The majority of the discussion was around how to link the modules together. Several pipeline management systems were discussed, including Nextflow, snakemake, CWL (common workflow language) and Jupyter notebooks. This conversation included the entire Hackathon group (5 teams) of roughly 25 people total. Ultimately we selected Nextflow, based on the fact that we think Nextflow has the best options for our needs. There was not universal agreement about this, and we believe this will a trial and error process. One downside was no one in the room had any experience with Nextflow, thus we were testing to see if this was indeed a good option.

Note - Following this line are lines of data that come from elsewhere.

-- pv_equiv track=rewrite | github.com/loganarmack/LarmackAI | word_counter.py | get_levels
-- ===== SOURCE A (Python) =====
-- from math import floor
--
-- def get_levels(substr_set, num_levels):
--     levels = [[] for _ in range(num_levels)]
--
--     """  cutoff = len(substr_set) / num_levels
--
--     for i, substr in enumerate(substr_set):
--         levels[floor(i / cutoff)].append(substr) """
--
--     cutoffs = [floor(len(substr_set)  / (2 ** (i + 1))) for i in range(num_levels - 1)]
--     cutoffs.reverse()
--
--     curr_level = 0
--     for i, substr in enumerate(substr_set):
--         if curr_level < len(cutoffs) and i > cutoffs[curr_level]:
--             curr_level += 1
--         levels[curr_level].append(substr)
--
--     return levels
-- ===== SOURCE B (Python) =====
-- def get_levels(substr_set, num_levels):
--     lst = list(substr_set)
--     n = len(lst)
--     cutoffs = [n // 2 ** (i + 1) for i in range(num_levels - 1)]
--     cutoffs.reverse()
--     starts = [0]
--     for k in range(1, num_levels):
--         starts.append(max(cutoffs[k - 1] + 1, starts[-1] + 1))
--     return [lst[starts[k]:(starts[k + 1] if k + 1 < num_levels else n)]
--             for k in range(num_levels)]
-- ===== Notes on version B (the rewrite author's own statement) =====
-- stated objective: alternative
-- what changed: Replaces the per-element counter loop (which walks the list advancing curr_level) by precomputing the slice boundaries start[k] = max(cutoffs[k-1]+1, start[k-1]+1) and building each level as a single list slice.
import Mathlib
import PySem

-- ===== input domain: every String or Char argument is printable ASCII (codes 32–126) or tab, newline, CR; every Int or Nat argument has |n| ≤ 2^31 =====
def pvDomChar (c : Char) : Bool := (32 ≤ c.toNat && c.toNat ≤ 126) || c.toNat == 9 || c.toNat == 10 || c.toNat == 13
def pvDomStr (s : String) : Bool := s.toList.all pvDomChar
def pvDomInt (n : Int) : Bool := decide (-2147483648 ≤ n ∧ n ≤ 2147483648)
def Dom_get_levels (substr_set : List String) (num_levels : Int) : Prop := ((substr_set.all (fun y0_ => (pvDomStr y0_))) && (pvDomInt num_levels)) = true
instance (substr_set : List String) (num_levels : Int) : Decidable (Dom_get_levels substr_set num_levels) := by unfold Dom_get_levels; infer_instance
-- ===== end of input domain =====

-- B replaces A's per-element counter loop by precomputing the slice boundaries
-- (start[k] = max(cutoffs[k-1]+1, start[k-1]+1)) and slicing each level out of the list
-- (objective: alternative decomposition, same cost).

-- ===== PORT A =====
-- the loop body of A's 'for i, substr in enumerate(substr_set)' (state = (curr_level, levels))
def getLevelsStep (cutoffs : List Int) (st : Int × List (List String)) (p : Int × String) :
    Int × List (List String) :=
  let curr_level :=
    if st.1 < (cutoffs.length : Int) ∧ p.1 > PySem.List.pyGetD cutoffs st.1 0 then st.1 + 1 else st.1
  -- levels[curr_level].append(substr); in-range whenever num_levels ≥ 1 (Pre_), else Python raises
  (curr_level, PySem.List.pySetD st.2 curr_level (PySem.List.pyGetD st.2 curr_level [] ++ [p.2]))

def get_levels (substr_set : List String) (num_levels : Int) : List (List String) :=
  -- [[] for _ in range(num_levels)]
  let levels : List (List String) := (PySem.List.pyRange 0 num_levels 1).map (fun _ => [])
  -- floor(len/2**(i+1)) with float '/' is exact integer floor division on the stated domain
  -- (len ≤ 2^31 and the divisor is a power of two), ported as floordiv
  let cutoffs : List Int :=
    ((PySem.List.pyRange 0 (num_levels - 1) 1).map
      (fun i => PySem.Int.floordiv (substr_set.length : Int) (2 ^ (i + 1).toNat))).reverse
  (((PySem.List.enumerate substr_set).foldl (getLevelsStep cutoffs) (0, levels))).2

-- ===== PORT B =====
def get_levels_alt (substr_set : List String) (num_levels : Int) : List (List String) :=
  let lst := substr_set
  let n : Int := lst.length
  let cutoffs : List Int :=
    ((PySem.List.pyRange 0 (num_levels - 1) 1).map
      (fun i => PySem.Int.floordiv n (2 ^ (i + 1).toNat))).reverse
  -- starts: start[0]=0, start[k]=max(cutoffs[k-1]+1, start[k-1]+1); indices always in range
  let starts : List Int := (PySem.List.pyRange 1 num_levels 1).foldl
    (fun starts k =>
      starts ++ [max (PySem.List.pyGetD cutoffs (k - 1) 0 + 1) (PySem.List.pyGetD starts (-1) 0 + 1)])
    [0]
  (PySem.List.pyRange 0 num_levels 1).map (fun k =>
    PySem.List.slice lst (some (PySem.List.pyGetD starts k 0))
      (some (if k + 1 < num_levels then PySem.List.pyGetD starts (k + 1) 0 else n)))

-- ===== PRECONDITION & SPEC =====
-- Pre_ excludes num_levels ≤ 0 with a non-empty list, where A raises IndexError (levels is empty).
def Pre_get_levels (substr_set : List String) (num_levels : Int) : Prop :=
  substr_set = [] ∨ 1 ≤ num_levels
instance (substr_set : List String) (num_levels : Int) : Decidable (Pre_get_levels substr_set num_levels) := by
  unfold Pre_get_levels; infer_instance

def pvWitness_get_levels : List String × Int := (["a", "b", "c"], 2)

def Spec_get_levels (substr_set : List String) (num_levels : Int) (out : List (List String)) : Prop :=
  out = get_levels_alt substr_set num_levels
instance (substr_set : List String) (num_levels : Int) (out : List (List String)) : Decidable (Spec_get_levels substr_set num_levels out) := by
  unfold Spec_get_levels; infer_instance

-- ===== CLAIM (what is proved, stated in full; the proofs are below) =====
def Claim_equal_get_levels : Prop := ∀ (substr_set : List String) (num_levels : Int), Dom_get_levels substr_set num_levels → Pre_get_levels substr_set num_levels → Spec_get_levels substr_set num_levels (get_levels substr_set num_levels)

-- ===== LEMMAS AND PROOFS =====

-- the slice-boundary sequence: S c 0 = 0, S c (k+1) = max (c_k + 1) (S c k + 1)
def bndS (c : List Int) : Nat → Int
  | 0 => 0
  | k + 1 => max (c.getD k 0 + 1) (bndS c k + 1)

lemma bndS_lt_succ (c : List Int) (k : Nat) : bndS c k < bndS c (k + 1) := by
  simp only [bndS]; omega

lemma bndS_mono (c : List Int) {j k : Nat} (h : j ≤ k) : bndS c j ≤ bndS c k := by
  induction k with
  | zero => simp_all
  | succ k ih =>
    rcases Nat.lt_or_ge j (k+1) with h' | h'
    · exact le_trans (ih (by omega)) (le_of_lt (bndS_lt_succ c k))
    · have : j = k + 1 := by omega
      simp [this]

lemma bndS_nonneg (c : List Int) (k : Nat) : 0 ≤ bndS c k := by
  induction k with
  | zero => simp [bndS]
  | succ k ih => simp [bndS]; omega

CWL was widely dismissed by pretty much all members present, as being too labor intensive to use. A few people with CWL experience relayed how difficult and frustrating it was to use, and the time it took to learn considered not worth the effort.
Snakemake was dismissed as being less flexible than Nextflow. Many users thought that it is mostly Python oriented, although others confirmed that is not the case.
Nextflow was chosen because it can use any language, manages inputs and outputs and is meant to be easily wrapped.
A large part of the discussion included Jupyter notebooks as an alternative to Nextflow. This was considered to be a good in-between for intermediate-level bioinformaticians who want to crack the containers and customize them for particular use cases. Many raised issues of needing to install Jupyter, however no installation should be necessary if Jupyter is "headless" in a container, and Jupyter would only be used by those cracking the containers. However, the we feel it is important to be able to encompass all languages, and therefore this option may have inherent limitations, but perhaps be attractive for others in the future.
Based on these discussions, we chose Nextflow and here report how useful and flexible it ended up being. We hope this may help other users make more informed choices to manage their pipelines and wrap for distribution.
We hope to add additional modules as well as modify current modules to the pipeline, and add in the ability to enter the pipeline at any point.